(Dataset entries)
-- the heart: selecting from the boundary-cut chunks is the direct suffix search
theorem select_chunks (st : List Char → Bool) (bnd : List Char → Bool)
    (himp : ∀ l, st l = true → bnd l = false) :
    ∀ (L : List (List Char)) (acc : List (List (List Char))) (cur : List (List Char)),
      pvSelect st (pvChunksGo bnd L acc cur)
        = match pvSelect st acc with
          | some suf => some suf
          | none =>
            match pvFindInChunk st cur with
            | some suf => some (suf ++ L.takeWhile (fun l => !bnd l))
            | none =>
              match pvFindInChunk st L with
              | none => none
              | some suf => some (suf.headD [] :: suf.tail.takeWhile (fun l => !bnd l)) := by
  intro L
  induction L with
  | nil =>
    intro acc cur
    simp only [pvChunksGo, select_append]
    cases pvSelect st acc with
    | some suf => rfl
    | none =>
      simp only [List.takeWhile_nil]
      cases hc : pvFindInChunk st cur with
      | some suf => simp
      | none => simp [pvFindInChunk]
  | cons l L' ih =>
    intro acc cur
    by_cases hb : bnd l = true
    · have hsl : st l = false := by
        cases h : st l
        · rfl
        · rw [himp l h] at hb; exact absurd hb (by simp)
      rw [pvChunksGo, if_pos hb, ih, select_append]
      cases pvSelect st acc with
      | some suf => rfl
      | none =>
        simp only [List.takeWhile_cons, hb, Bool.not_true, pvFindInChunk, hsl,
          Bool.false_eq_true, if_false]
        cases pvFindInChunk st cur <;> simp
    · have hb' : bnd l = false := by simpa using hb
      rw [pvChunksGo, if_neg hb, ih]
      cases pvSelect st acc with
      | some suf => rfl
      | none =>
        simp only [findInChunk_append, List.takeWhile_cons, hb', Bool.not_false, if_pos]
        cases hc : pvFindInChunk st cur with
        | some suf => simp
        | none =>
          by_cases hs : st l = true
          · simp [pvFindInChunk, hs]
          · simp [pvFindInChunk, hs]

-- ===== VERDICT (by name: the statement is the Claim_ definition above) =====
set_option maxHeartbeats 1000000 in
theorem extract_theme_section_py_spec : Claim_equal_extract_theme_section_py := by
  intro full_text theme_name _ _
  unfold Spec_extract_theme_section_py extract_theme_section_py extract_theme_section_py_alt
  dsimp only
  set tl := PySem.Chars.lower theme_name.toList with htl
  set word := (PySem.Chars.split₀ tl).headD [] with hword
  set lms : List (List Char) :=
    ["### theme".toList, "### ".toList ++ tl, "## ".toList ++ tl, tl] with hlms
  set lines := PySem.Chars.splitOn full_text.toList ("\n".toList) with hlines
  have hhit : ∀ line, pvMarkerHit
      ["### THEME".toList, "### ".toList ++ theme_name.toList, "## ".toList ++ theme_name.toList,
        PySem.Chars.upper theme_name.toList] word (PySem.Chars.lower line)
      = pvIsStart word lms line := by
    intro line
    rw [markerHit_eq, pvIsStart]
    simp only [hlms, List.any_cons, List.any_nil, lower_append, lower_upper_eq_lower, htl,
      show PySem.Chars.lower ("### THEME".toList) = "### theme".toList from by decide,
      show PySem.Chars.lower ("### ".toList) = "### ".toList from by decide,
      show PySem.Chars.lower ("## ".toList) = "## ".toList from by decide]
  have himp : ∀ l, pvIsStart word lms l = true → pvIsBnd word l = false := by
    intro l h
    rw [pvIsStart, Bool.and_eq_true] at h
    rw [pvIsBnd, h.1]
    simp
  rw [loopA_none _ lms word hhit, select_chunks (pvIsStart word lms) (pvIsBnd word) himp]
  simp only [pvSelect, pvFindInChunk]
  cases hstart : pvStartB word lms lines 0 with
  | none =>
    rw [(startB_find word lms lines 0).1 hstart]
  | some s =>
    obtain ⟨-, hlen, hfind⟩ := (startB_find word lms lines 0).2 s hstart
    rw [hfind]
    simp only [Nat.sub_zero] at hlen hfind ⊢
    obtain ⟨l, M, hD⟩ : ∃ l M, lines.drop s = l :: M := by
      cases h : lines.drop s with
      | nil => exact absurd (List.drop_eq_nil_iff.mp h) (by omega)
      | cons a b => exact ⟨a, b, rfl⟩
    have hM : lines.drop (s + 1) = M := by
      rw [← List.tail_drop, hD, List.tail_cons]
    have hMlen : M.length + 1 = lines.length - s := by
      have := congrArg List.length hD
      simp [List.length_drop] at this
      omega
    rw [hD]
    simp only [List.headD_cons, List.tail_cons]
    have htake := endB_take word M (s + 1)
    rw [hM]
    cases he : pvEndB word M (s + 1) with
    | none =>
      rw [he] at htake
      simp only []
      rw [PySem.List.slice_natCast, ← htake]
      congr 2
      rw [hD]
      have : lines.length - s = M.length + 1 := by omega
      rw [this]
      simp
    | some e =>
      have hge := endB_ge word M (s + 1) e he
      rw [he] at htake
      simp only []
      rw [if_neg (by omega : ¬ e = 0), PySem.List.slice_natCast, hD, ← htake]
      have : e - s = (e - (s + 1)) + 1 := by omega
      rw [this, List.take_succ_cons]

• _YOUR INSTRUCTIONS_: Give back precisely the lines above that start at the line containing "rw [(startB_find word" and end at the line containing "exact ⟨a, b, rfl⟩", inclusive. No other lines belong in the output.

• _ANSWER SECTION_:
    rw [(startB_find word lms lines 0).1 hstart]
  | some s =>
    obtain ⟨-, hlen, hfind⟩ := (startB_find word lms lines 0).2 s hstart
    rw [hfind]
    simp only [Nat.sub_zero] at hlen hfind ⊢
    obtain ⟨l, M, hD⟩ : ∃ l M, lines.drop s = l :: M := by
      cases h : lines.drop s with
      | nil => exact absurd (List.drop_eq_nil_iff.mp h) (by omega)
      | cons a b => exact ⟨a, b, rfl⟩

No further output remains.